Argentina’s congress approves $45bn debt deal with IMF

Argentina’s congress has voted in favour of a deal to restructure $45bn in debt with the IMF from its record 2018 bailout, days before a deadline to repay $2.8bn to the Washington-based lender from the country’s fast-dwindling reserves.

After 12 hours of debate the leftwing Peronist government secured a simple majority in the early hours on Friday, with 202 of 257 votes in support of a 30-month extended fund facility arrangement outlined this month

“It is important to have this solution to avoid a catastrophe,” said Sergio Massa, president of the lower house, ahead of the session.

The Argentine economy is in dire straits. Annual inflation is running at more than 50 per cent, pressure on the local exchange rate is building and dollar reserves are perilously low. By some calculations net central bank reserves have already fallen into negative territory.

Argentina’s 22nd deal with the IMF since it joined in 1956 is now subject to approval from the fund’s board as well as the country’s senate, which is expected to vote early next week. ​​​

Street protests against the IMF deal turned violent outside congress in the capital Buenos Aires on Thursday as the session opened. Demonstrators set fire to rubbish containers and threw stones at the building. Police were called to control crowds.

President Alberto Fernández had been struggling to convince a fractious parliament to approve the IMF deal, which restructures money lent under a record-breaking $57bn bailout in 2018 signed by the previous centre-right government of Mauricio Macri.

Members of the opposition bloc and some critical voices within the ruling coalition got behind the deal this week after ministers agreed to drop a clause stating that congress would support government economic policy.

The government’s win removes the threat of an imminent default on $19bn of repayments due to the fund this year, but investors are sceptical that a divided and unpopular administration facing elections in 2023 can keep the new arrangement on track and deliver on the conditions set out. 

Fernando Sedano, an economist at Morgan Stanley, described the IMF programme that will delay debt repayments to 2026 as “soft” and “non-transformative” in a client note, saying the plan delivered no structural reforms to foster investment and long-term growth.

Buenos Aires has agreed to gradually reduce the budget deficit over three years and curb central bank money-printing in exchange for a four-and-a-half-year grace period on IMF payments.
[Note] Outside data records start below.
-- pv_equiv track=rewrite | github.com/PurthaShaariyaar/OA | sameSub.py | sameSub
-- ===== SOURCE A (Python) =====
-- def sameSub(s, t, K):
--   n = len(s)
--   max_length = 0
--   current_cost = 0
--   left_pointer = 0
--
--   for right_pointer in range(n):
--     current_cost += abs(ord(s[right_pointer]) - ord(t[right_pointer]))
--
--     while current_cost > K:
--       current_cost -= abs(ord(s[left_pointer]) - ord(t[left_pointer]))
--       left_pointer += 1
--
--     max_length = max(max_length, right_pointer - left_pointer + 1)
--
--   return max_length
-- ===== SOURCE B (Python) =====
-- def sameSub(s, t, K):
--   n = len(s)
--   costs = [abs(ord(s[i]) - ord(t[i])) for i in range(n)]
--   prefix = [0]
--   for c in costs:
--     prefix.append(prefix[-1] + c)
--   best = 0
--   for right in range(n):
--     target = prefix[right + 1] - K
--     lo, hi = 0, n + 1
--     while lo < hi:
--       mid = (lo + hi) // 2
--       if prefix[mid] < target:
--         lo = mid + 1
--       else:
--         hi = mid
--     best = max(best, right - lo + 1)
--   return best
-- ===== Notes on version B (the rewrite author's own statement) =====
-- stated objective: alternative
-- what changed: Replaces the amortized sliding-window (running cost, two moving pointers) by precomputed prefix sums of the per-index costs plus a hand-written binary search per right endpoint for the leftmost feasible window start.
-- crash fix: On every nonempty s with K < 0 (and t at least as long as s) A raises IndexError because its inner while loop drives the left pointer past the end of s, while B returns 0, the length of the longest (empty) affordable window. — e.g. on sameSub("ab", "cd", -1): A raises IndexError, B returns 0
import Mathlib
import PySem

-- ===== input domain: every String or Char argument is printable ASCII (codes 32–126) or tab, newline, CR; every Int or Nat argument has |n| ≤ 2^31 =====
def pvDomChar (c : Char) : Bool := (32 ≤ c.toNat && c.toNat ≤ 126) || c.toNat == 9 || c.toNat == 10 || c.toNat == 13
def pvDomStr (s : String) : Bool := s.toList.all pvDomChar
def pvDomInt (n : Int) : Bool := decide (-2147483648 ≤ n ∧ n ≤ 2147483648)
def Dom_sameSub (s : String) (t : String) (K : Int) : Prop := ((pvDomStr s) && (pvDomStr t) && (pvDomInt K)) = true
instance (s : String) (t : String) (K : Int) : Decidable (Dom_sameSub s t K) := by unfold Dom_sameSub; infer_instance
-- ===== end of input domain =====

-- B replaces A's amortized sliding window by prefix sums + a binary search per right endpoint;
-- same value wherever A returns (alternative decomposition, not faster).

-- ===== PORT A =====
-- inner `while current_cost > K: ...` of A; the extra `left < cs.length` guard only
-- makes the recursion total (Python raises IndexError exactly there; excluded by Pre_)
def sameSubWhile (cs ct : List Char) (K : Int) : Nat → Int → Nat → Int × Nat
  | 0, cost, left => (cost, left)
  | fuel + 1, cost, left =>
    if K < cost ∧ left < cs.length then
      sameSubWhile cs ct K fuel
        (cost - |((PySem.List.pyGetD cs (left : Int) ' ').toNat : Int) -
                ((PySem.List.pyGetD ct (left : Int) ' ').toNat : Int)|)
        (left + 1)
    else (cost, left)

-- one iteration of A's `for right_pointer in range(n)`; state = (max_length, current_cost, left_pointer)
def stepA (cs ct : List Char) (K : Int) (st : Int × Int × Nat) (r : Nat) : Int × Int × Nat :=
  let cost := st.2.1 + |((PySem.List.pyGetD cs (r : Int) ' ').toNat : Int) -
                       ((PySem.List.pyGetD ct (r : Int) ' ').toNat : Int)|
  let w := sameSubWhile cs ct K (cs.length + 1) cost st.2.2
  (max st.1 ((r : Int) - (w.2 : Int) + 1), w.1, w.2)

def sameSub (s : String) (t : String) (K : Int) : Int :=
  ((List.range s.toList.length).foldl (stepA s.toList t.toList K) (0, 0, 0)).1

-- ===== PORT B =====
-- B's `while lo < hi` binary search (bisect_left on prefix)
def bisectLoop (P : List Int) (target : Int) : Nat → Nat → Nat → Nat
  | 0, lo, _ => lo
  | fuel + 1, lo, hi =>
    if lo < hi then
      let mid := (lo + hi) / 2
      if PySem.List.pyGetD P (mid : Int) 0 < target then bisectLoop P target fuel (mid + 1) hi
      else bisectLoop P target fuel lo mid
    else lo

-- one iteration of B's `for right in range(n)`
def stepB (P : List Int) (n : Nat) (K : Int) (best : Int) (r : Nat) : Int :=
  let target := PySem.List.pyGetD P ((r : Int) + 1) 0 - K
  let lo := bisectLoop P target (n + 2) 0 (n + 1)
  max best ((r : Int) - (lo : Int) + 1)

def sameSub_alt (s : String) (t : String) (K : Int) : Int :=
  let cs := s.toList
  let ct := t.toList
  let n := cs.length
  let costs := (List.range n).map (fun (i : Nat) =>
    |((PySem.List.pyGetD cs (i : Int) ' ').toNat : Int) -
     ((PySem.List.pyGetD ct (i : Int) ' ').toNat : Int)|)
  let pref := costs.foldl (fun acc c => acc ++ [PySem.List.pyGetD acc (-1) 0 + c]) [0]
  (List.range n).foldl (stepB pref n K) 0

-- ===== PRECONDITION & SPEC =====
-- Pre_ excludes exactly the inputs where A raises IndexError: t shorter than s
-- (both programs index t[i] for i < len(s)), and K < 0 with nonempty s (A's while
-- loop then drives left_pointer past the end of s on the last iteration).
def Pre_sameSub (s : String) (t : String) (K : Int) : Prop :=
  s.length ≤ t.length ∧ (0 ≤ K ∨ s = "")
instance (s : String) (t : String) (K : Int) : Decidable (Pre_sameSub s t K) := by
  unfold Pre_sameSub; infer_instance

def pvWitness_sameSub : String × String × Int := ("abc", "axc", 5)

-- On every nonempty s with K < 0 (and t at least as long as s) A raises IndexError
-- (left pointer runs past the end of s), while B returns 0, the length of the
-- longest (empty) affordable window (checked by theorem sameSub_raises at the bottom).
def Raises_sameSub (s : String) (t : String) (K : Int) : Prop :=
  s ≠ "" ∧ K < 0 ∧ s.length ≤ t.length
instance (s : String) (t : String) (K : Int) : Decidable (Raises_sameSub s t K) := by
  unfold Raises_sameSub; infer_instance
def pvRaiseWitness_sameSub : String × String × Int := ("ab", "cd", -1)
def pvRaiseWitnessOut_sameSub : Int := 0

def Spec_sameSub (s : String) (t : String) (K : Int) (out : Int) : Prop := out = sameSub_alt s t K
instance (s : String) (t : String) (K : Int) (out : Int) : Decidable (Spec_sameSub s t K out) := by unfold Spec_sameSub; infer_instance

-- ===== CLAIM (what is proved, stated in full; the proofs are below) =====
def Claim_equal_sameSub : Prop := ∀ (s : String) (t : String) (K : Int), Dom_sameSub s t K → Pre_sameSub s t K → Spec_sameSub s t K (sameSub s t K)

def Claim_raises_sameSub : Prop := (∀ (s : String) (t : String) (K : Int), Dom_sameSub s t K → Raises_sameSub s t K → ¬ Pre_sameSub s t K) ∧ (Dom_sameSub (pvRaiseWitness_sameSub.1) (pvRaiseWitness_sameSub.2.1) (pvRaiseWitness_sameSub.2.2) ∧ Raises_sameSub (pvRaiseWitness_sameSub.1) (pvRaiseWitness_sameSub.2.1) (pvRaiseWitness_sameSub.2.2) ∧ sameSub_alt (pvRaiseWitness_sameSub.1) (pvRaiseWitness_sameSub.2.1) (pvRaiseWitness_sameSub.2.2) = pvRaiseWitnessOut_sameSub)

-- ===== LEMMAS AND PROOFS =====

-- per-index cost |ord s[i] - ord t[i]| (total via getD; both ports compute exactly this)
def pvC (cs ct : List Char) (i : Nat) : Int :=
  |((cs.getD i ' ').toNat : Int) - ((ct.getD i ' ').toNat : Int)|

-- prefix sums of the costs
def pvS (cs ct : List Char) : Nat → Int
  | 0 => 0
  | n + 1 => pvS cs ct n + pvC cs ct n

-- "r is the bisect_left position of x in the prefix array of length n+1"
def IsBL (n : Nat) (S : Nat → Int) (x : Int) (r : Nat) : Prop :=
  r ≤ n + 1 ∧ (∀ i < r, S i < x) ∧ (r ≤ n → x ≤ S r)

lemma pvC_nonneg (cs ct : List Char) (i : Nat) : 0 ≤ pvC cs ct i := abs_nonneg _

lemma pvS_mono (cs ct : List Char) {i j : Nat} (h : i ≤ j) : pvS cs ct i ≤ pvS cs ct j := by
  induction j with
  | zero => simp_all
  | succ j ih =>
    rcases Nat.lt_or_ge i (j+1) with hlt | hge
    · exact le_trans (ih (by omega)) (by have := pvC_nonneg cs ct j; simp [pvS]; omega)
    · have : i = j + 1 := by omega
      simp [this]

lemma IsBL_unique {n : Nat} {S : Nat → Int} {x : Int} {r1 r2 : Nat} (h1 : IsBL n S x r1) (h2 : IsBL n S x r2) : r1 = r2 := by
  obtain ⟨hb1, hlt1, hge1⟩ := h1
  obtain ⟨hb2, hlt2, hge2⟩ := h2
  by_contra hne
  rcases Nat.lt_or_ge r1 r2 with h | h
  · have := hlt2 r1 h
    have := hge1 (by omega)
    omega
  · have hr : r2 < r1 := by omega
    have := hlt1 r2 hr
    have := hge2 (by omega)
    omega

lemma prefix_eq (cs ct : List Char) (n : Nat) :
    ((List.range n).map (pvC cs ct)).foldl
      (fun acc c => acc ++ [PySem.List.pyGetD acc (-1) 0 + c]) [0] =
    (List.range (n + 1)).map (pvS cs ct) := by
  induction n with
  | zero => simp [pvS]
  | succ n ih =>
    rw [List.range_succ, List.map_append, List.foldl_append, ih]
    simp only [List.map_cons, List.map_nil, List.foldl_cons, List.foldl_nil]
    rw [List.range_succ (n := n + 1), List.map_append]
    congr 1
    have hne : (List.range (n + 1)).map (pvS cs ct) ≠ [] := by simp
    rw [PySem.List.pyGetD_neg_one _ _ hne]
    rw [List.getLast_eq_getElem]
    simp [pvS]

lemma bisect_spec (cs ct : List Char) (n : Nat) (x : Int) :
    ∀ fuel lo hi, hi - lo ≤ fuel → lo ≤ hi → hi ≤ n + 1 →
    (∀ i < lo, pvS cs ct i < x) → (∀ i, hi ≤ i → i ≤ n → x ≤ pvS cs ct i) →
    IsBL n (pvS cs ct) x (bisectLoop ((List.range (n + 1)).map (pvS cs ct)) x fuel lo hi) := by
  intro fuel
  induction fuel with
  | zero =>
    intro lo hi hf hlh hhn hlow hhigh
    simp only [bisectLoop]
    have hlo : lo = hi := by omega
    exact ⟨by omega, fun i hi' => hlow i hi', fun h => hhigh lo (by omega) h⟩
  | succ fuel ih =>
    intro lo hi hf hlh hhn hlow hhigh
    simp only [bisectLoop]
    by_cases h : lo < hi
    · simp only [h, if_pos]
      have hmid1 : lo ≤ (lo + hi) / 2 := by omega
      have hmid2 : (lo + hi) / 2 < hi := by omega
      have hPmid : PySem.List.pyGetD ((List.range (n + 1)).map (pvS cs ct)) (((lo + hi) / 2 : Nat) : Int) 0 = pvS cs ct ((lo + hi) / 2) := by
        rw [PySem.List.pyGetD_natCast, List.getD_eq_getElem?_getD]
        simp [Nat.lt_of_lt_of_le hmid2 hhn]
      rw [hPmid]
      by_cases hc : pvS cs ct ((lo + hi) / 2) < x
      · simp only [hc, if_pos]
        exact ih ((lo + hi) / 2 + 1) hi (by omega) (by omega) hhn
          (fun i hi' => lt_of_le_of_lt (pvS_mono cs ct (by omega)) hc) hhigh
      · simp only [hc, if_neg, not_false_iff]
        exact ih lo ((lo + hi) / 2) (by omega) (by omega) (by omega) hlow
          (fun i hi' hin => le_trans (le_of_not_gt hc) (pvS_mono cs ct hi'))
    · simp only [h, if_neg, not_false_iff]
      have hlo : lo = hi := by omega
      exact ⟨by omega, fun i hi' => hlow i hi', fun hle => hhigh lo (by omega) hle⟩

lemma while_spec (cs ct : List Char) (K : Int) (hK : 0 ≤ K) (R : Nat) (hR : R ≤ cs.length) :
    ∀ fuel left, R - left ≤ fuel → left ≤ R →
    (∀ i < left, pvS cs ct i < pvS cs ct R - K) →
    ∃ m, sameSubWhile cs ct K (fuel + 1) (pvS cs ct R - pvS cs ct left) left =
           (pvS cs ct R - pvS cs ct m, m) ∧ IsBL cs.length (pvS cs ct) (pvS cs ct R - K) m := by
  intro fuel
  induction fuel with
  | zero =>
    intro left hf hlR hlow
    have hleft : left = R := by omega
    subst hleft
    have hcost : ¬ (K < pvS cs ct left - pvS cs ct left ∧ left < cs.length) := by
      intro ⟨h1, _⟩; omega
    simp only [sameSubWhile, hcost, if_neg, not_false_iff]
    exact ⟨left, rfl, ⟨by omega, hlow, fun _ => by omega⟩⟩
  | succ fuel ih =>
    intro left hf hlR hlow
    by_cases hc : K < pvS cs ct R - pvS cs ct left
    · have hlt : left < R := by
        rcases Nat.lt_or_ge left R with h | h
        · exact h
        · have : left = R := by omega
          subst this; omega
      have hguard : K < pvS cs ct R - pvS cs ct left ∧ left < cs.length := ⟨hc, by omega⟩
      have hcost : pvS cs ct R - pvS cs ct left -
          |((PySem.List.pyGetD cs (left : Int) ' ').toNat : Int) -
           ((PySem.List.pyGetD ct (left : Int) ' ').toNat : Int)| =
          pvS cs ct R - pvS cs ct (left + 1) := by
        simp only [PySem.List.pyGetD_natCast, pvS, pvC]
        ring
      have := ih (left + 1) (by omega) (by omega)
        (fun i hi' => by
          rcases Nat.lt_or_ge i left with h | h
          · exact hlow i h
          · have : i = left := by omega
            subst this; omega)
      simp only [sameSubWhile, hguard, and_self, if_pos, hcost]
      exact this
    · have hguard : ¬ (K < pvS cs ct R - pvS cs ct left ∧ left < cs.length) := by
        intro ⟨h1, _⟩; exact hc h1
      simp only [sameSubWhile, hguard, if_neg, not_false_iff]
      exact ⟨left, rfl, ⟨by omega, hlow, fun _ => by omega⟩⟩

lemma main_inv (cs ct : List Char) (K : Int) (hK : 0 ≤ K) :
    ∀ r, r ≤ cs.length →
    ∃ m, IsBL cs.length (pvS cs ct) (pvS cs ct r - K) m ∧
      (List.range r).foldl (stepA cs ct K) (0, 0, 0) =
        ((List.range r).foldl (stepB ((List.range (cs.length + 1)).map (pvS cs ct)) cs.length K) 0,
         pvS cs ct r - pvS cs ct m, m) := by
  intro r
  induction r with
  | zero =>
    intro _
    exact ⟨0, ⟨by omega, by omega, fun _ => by simp [pvS]; omega⟩, by simp [pvS]⟩
  | succ r ih =>
    intro hr1
    obtain ⟨m, hbl, heq⟩ := ih (by omega)
    have hmr : m ≤ r := by
      by_contra hmr
      have := hbl.2.1 r (by omega)
      omega
    rw [List.range_succ, List.foldl_append, List.foldl_append, heq]
    simp only [List.foldl_cons, List.foldl_nil]
    -- evaluate stepA
    have hcost : (pvS cs ct r - pvS cs ct m) +
        |((PySem.List.pyGetD cs (r : Int) ' ').toNat : Int) -
         ((PySem.List.pyGetD ct (r : Int) ' ').toNat : Int)| =
        pvS cs ct (r + 1) - pvS cs ct m := by
      simp only [PySem.List.pyGetD_natCast, pvS, pvC]
      ring
    obtain ⟨m', hw, hbl'⟩ := while_spec cs ct K hK (r + 1) hr1 cs.length m
      (by omega) (by omega)
      (fun i hi' => by
        have h1 := hbl.2.1 i hi'
        have h2 := pvS_mono cs ct (show r ≤ r + 1 by omega)
        omega)
    -- evaluate stepB's bisect
    have htarget : PySem.List.pyGetD ((List.range (cs.length + 1)).map (pvS cs ct)) ((r : Int) + 1) 0
        = pvS cs ct (r + 1) := by
      have : ((r : Int) + 1) = ((r + 1 : Nat) : Int) := by push_cast; ring
      rw [this, PySem.List.pyGetD_natCast, List.getD_eq_getElem?_getD]
      simp [Nat.lt_succ_of_le hr1]
    have hbis := bisect_spec cs ct cs.length (pvS cs ct (r + 1) - K)
      (cs.length + 2) 0 (cs.length + 1) (by omega) (by omega) (by omega)
      (by omega) (fun i h1 h2 => by omega)
    have hlo : bisectLoop ((List.range (cs.length + 1)).map (pvS cs ct))
        (pvS cs ct (r + 1) - K) (cs.length + 2) 0 (cs.length + 1) = m' :=
      IsBL_unique hbis hbl'
    refine ⟨m', hbl', ?_⟩
    simp only [stepA, stepB, hcost, htarget, hlo, hw]

-- ===== VERDICT (by name: the statement is the Claim_ definition above) =====
theorem sameSub_spec : Claim_equal_sameSub := by
  intro s t K _ hpre
  unfold Spec_sameSub
  rcases hpre with ⟨_, hK | hs⟩
  · -- 0 ≤ K : the main invariant at r = n
    obtain ⟨m, _, heq⟩ := main_inv s.toList t.toList K hK s.toList.length le_rfl
    have hcosts : (List.range s.toList.length).map (fun (i : Nat) =>
        |((PySem.List.pyGetD s.toList (i : Int) ' ').toNat : Int) -
         ((PySem.List.pyGetD t.toList (i : Int) ' ').toNat : Int)|) =
        (List.range s.toList.length).map (pvC s.toList t.toList) := by
      apply List.map_congr_left
      intro i _
      simp [pvC]
    unfold sameSub sameSub_alt
    simp only [hcosts, prefix_eq, heq]
  · subst hs
    simp [sameSub, sameSub_alt]

@[simp] theorem sameSub_raises : Claim_raises_sameSub := by
  unfold Claim_raises_sameSub
  constructor
  · intro s t K _ hr hp
    rcases hr with ⟨hne, hK, _⟩
    rcases hp with ⟨_, h | h⟩
    · omega
    · exact hne h
  · exact ⟨by decide, by decide, by decide⟩
-- the grouped, per-value summation equals the reference value
lemma grouped_eq_N (I F : List (Int × Int × Char)) :
    (pvGrp I).items.foldl (fun total it =>
      match (pvGrp F).get? it.1 with
      | some f => total + pvCross it.2.1 f.1 + pvCross it.2.2 f.2
      | none => total) 0 = pvN I F := by
  have hbody : ∀ (a : Int) (it : Char × (List Int × List Int)),
      (match (pvGrp F).get? it.1 with
       | some f => a + pvCross it.2.1 f.1 + pvCross it.2.2 f.2
       | none => a)
      = a + (match (pvGrp F).get? it.1 with
             | some f => pvCross it.2.1 f.1 + pvCross it.2.2 f.2
             | none => 0) := by
    intro a it
    cases hg : (pvGrp F).get? it.1 with
    | none => simp
    | some f => simp; ring
  rw [foldl_eq_sum_of_body _ hbody ((pvGrp I).items) 0, zero_add]
  have hnd : (pvGrp I).keys.Nodup := by
    rw [pvGrp_keys]; exact PySem.Set.nodup_ofList _
  rw [PySem.Dict.items_eq_map_keys (pvGrp I) hnd ([], []), List.map_map]
  have hterm : ∀ v ∈ (pvGrp I).keys,
      ((fun it : Char × (List Int × List Int) =>
        (match (pvGrp F).get? it.1 with
         | some f => pvCross it.2.1 f.1 + pvCross it.2.2 f.2
         | none => 0)) ∘ (fun k => (k, (pvGrp I).getD k ([], [])))) v
      = ((I.filter (fun p => p.2.2 = v)).map (fun i =>
          ((F.filter (fun p => p.2.2 = v)).map (fun j => pvD i j)).sum)).sum := by
    intro v hv
    simp only [Function.comp_apply]
    by_cases hmem : v ∈ F.map (fun p => p.2.2)
    · rw [pvGrp_get?, if_pos hmem, pvGrp_getD, pvGrp_getD]
      simp only []
      rw [pvCross_spec, pvCross_spec, List.map_map, List.map_map]
      rw [← PySem.List.sum_map_add_int]
      apply congrArg
      apply List.map_congr_left
      intro i hi
      simp only [Function.comp_apply]
      rw [List.map_map, List.map_map, ← PySem.List.sum_map_add_int]
      apply congrArg
      apply List.map_congr_left
      intro j hj
      simp [pvD]
    · rw [pvGrp_get?, if_neg hmem]
      have hfe : F.filter (fun p => p.2.2 = v) = [] := by
        rw [List.filter_eq_nil_iff]
        intro p hp
        simp only [decide_eq_true_eq]
        exact fun he => hmem (List.mem_map.mpr ⟨p, hp, he⟩)
      rw [hfe]
      simp
  rw [List.map_congr_left hterm]
  have h4 : ((pvGrp I).keys.map (fun v =>
      ((I.filter (fun p => p.2.2 = v)).map (fun i =>
        ((F.filter (fun p => p.2.2 = v)).map (fun j => pvD i j)).sum)).sum)).sum
      = ((I.map (fun p => p.2.2)).toFinset).sum (fun v =>
        ((I.filter (fun p => p.2.2 = v)).map (fun i =>
          ((F.filter (fun p => p.2.2 = v)).map (fun j => pvD i j)).sum)).sum) := by
    rw [← List.sum_toFinset _ hnd]
    apply Finset.sum_congr _ (fun _ _ => rfl)
    apply Finset.ext
    intro v
    simp [pvGrp_keys, PySem.Set.mem_ofList]
  rw [h4]
  have h5 : ∀ v, ((I.filter (fun p => p.2.2 = v)).map (fun i =>
        ((F.filter (fun p => p.2.2 = v)).map (fun j => pvD i j)).sum)).sum
      = ((I.filter (fun p => p.2.2 = v)).map (fun i =>
        ((F.filter (fun p => p.2.2 = i.2.2)).map (fun j => pvD i j)).sum)).sum := by
    intro v
    apply congrArg
    apply List.map_congr_left
    intro i hi
    have hiv : i.2.2 = v := by
      have := (List.mem_filter.mp hi).2
      simpa using this
    rw [hiv]
  rw [Finset.sum_congr rfl (fun v _ => h5 v), sum_fiber]
  unfold pvN
  apply congrArg
  apply List.map_congr_left
  intro i _
  rw [sum_ite_filter]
The government has already agreed a separate restructuring with private bondholders.

One of the main disagreements with officials in Washington during months of inconclusive talks had been over how quickly to withdraw big subsidies on electricity and gas prices. Argentina will reduce energy subsidies by a planned 0.6 per cent of gross domestic product this year, something that analysts warn is unrealistic given the surge in global fuel prices.

Once the IMF board gives the green light — which is widely expected — the country is due to receive $9.8bn of funds. Additional amounts are subject to passing quarterly revisions by IMF staff.

Argentina has been cut off from most external finance since defaulting on its foreign debt for a ninth time in 2020.